## EXERCISE BRIEF
If a line in the records below contains the word "lemma", return that line.

## Collected data
━━━━━━━━━━━━━━━━━━━━
lemma int_ext_testBit {x y : Int} (h : ∀ i, x.testBit i = y.testBit i) : x = y := by
  cases x with
  | ofNat m =>
    cases y with
    | ofNat n =>
      congr 1
      exact Nat.eq_of_testBit_eq (fun i => by have := h i; simpa [Int.testBit] using this)
    | negSucc n =>
      exfalso
      have hi := h (m + n)
      have hm : m.testBit (m + n) = false :=
        Nat.testBit_eq_false_of_lt (lt_of_lt_of_le (Nat.lt_two_pow_self) (Nat.pow_le_pow_right (by norm_num) (by omega)))
      have hn : n.testBit (m + n) = false :=
        Nat.testBit_eq_false_of_lt (lt_of_lt_of_le (Nat.lt_two_pow_self) (Nat.pow_le_pow_right (by norm_num) (by omega)))
      simp [Int.testBit, hm, hn] at hi
  | negSucc m =>
    cases y with
    | ofNat n =>
      exfalso
      have hi := h (m + n)
      have hm : m.testBit (m + n) = false :=
        Nat.testBit_eq_false_of_lt (lt_of_lt_of_le (Nat.lt_two_pow_self) (Nat.pow_le_pow_right (by norm_num) (by omega)))
      have hn : n.testBit (m + n) = false :=
        Nat.testBit_eq_false_of_lt (lt_of_lt_of_le (Nat.lt_two_pow_self) (Nat.pow_le_pow_right (by norm_num) (by omega)))
      simp [Int.testBit, hm, hn] at hi
    | negSucc n =>
      congr 1
      exact Nat.eq_of_testBit_eq (fun i => by have := h i; simpa [Int.testBit] using this)

lemma mask_testBit (j : Nat) : (0xFFFFFFFF : Int).testBit j = decide (j < 32) := by
  have h : (0xFFFFFFFF : Int) = Int.ofNat 0xFFFFFFFF := rfl
  have h2 : (0xFFFFFFFF : Nat) = 2 ^ 32 - 1 := by norm_num
  rw [h]
  show Nat.testBit 0xFFFFFFFF j = _
  rw [h2, Nat.testBit_two_pow_sub_one]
━━━━━━━━━━━━━━━━━━━━
## SOLUTION FOR THIS EXERCISE
lemma int_ext_testBit {x y : Int} (h : ∀ i, x.testBit i = y.testBit i) : x = y := by
lemma mask_testBit (j : Nat) : (0xFFFFFFFF : Int).testBit j = decide (j < 32) := by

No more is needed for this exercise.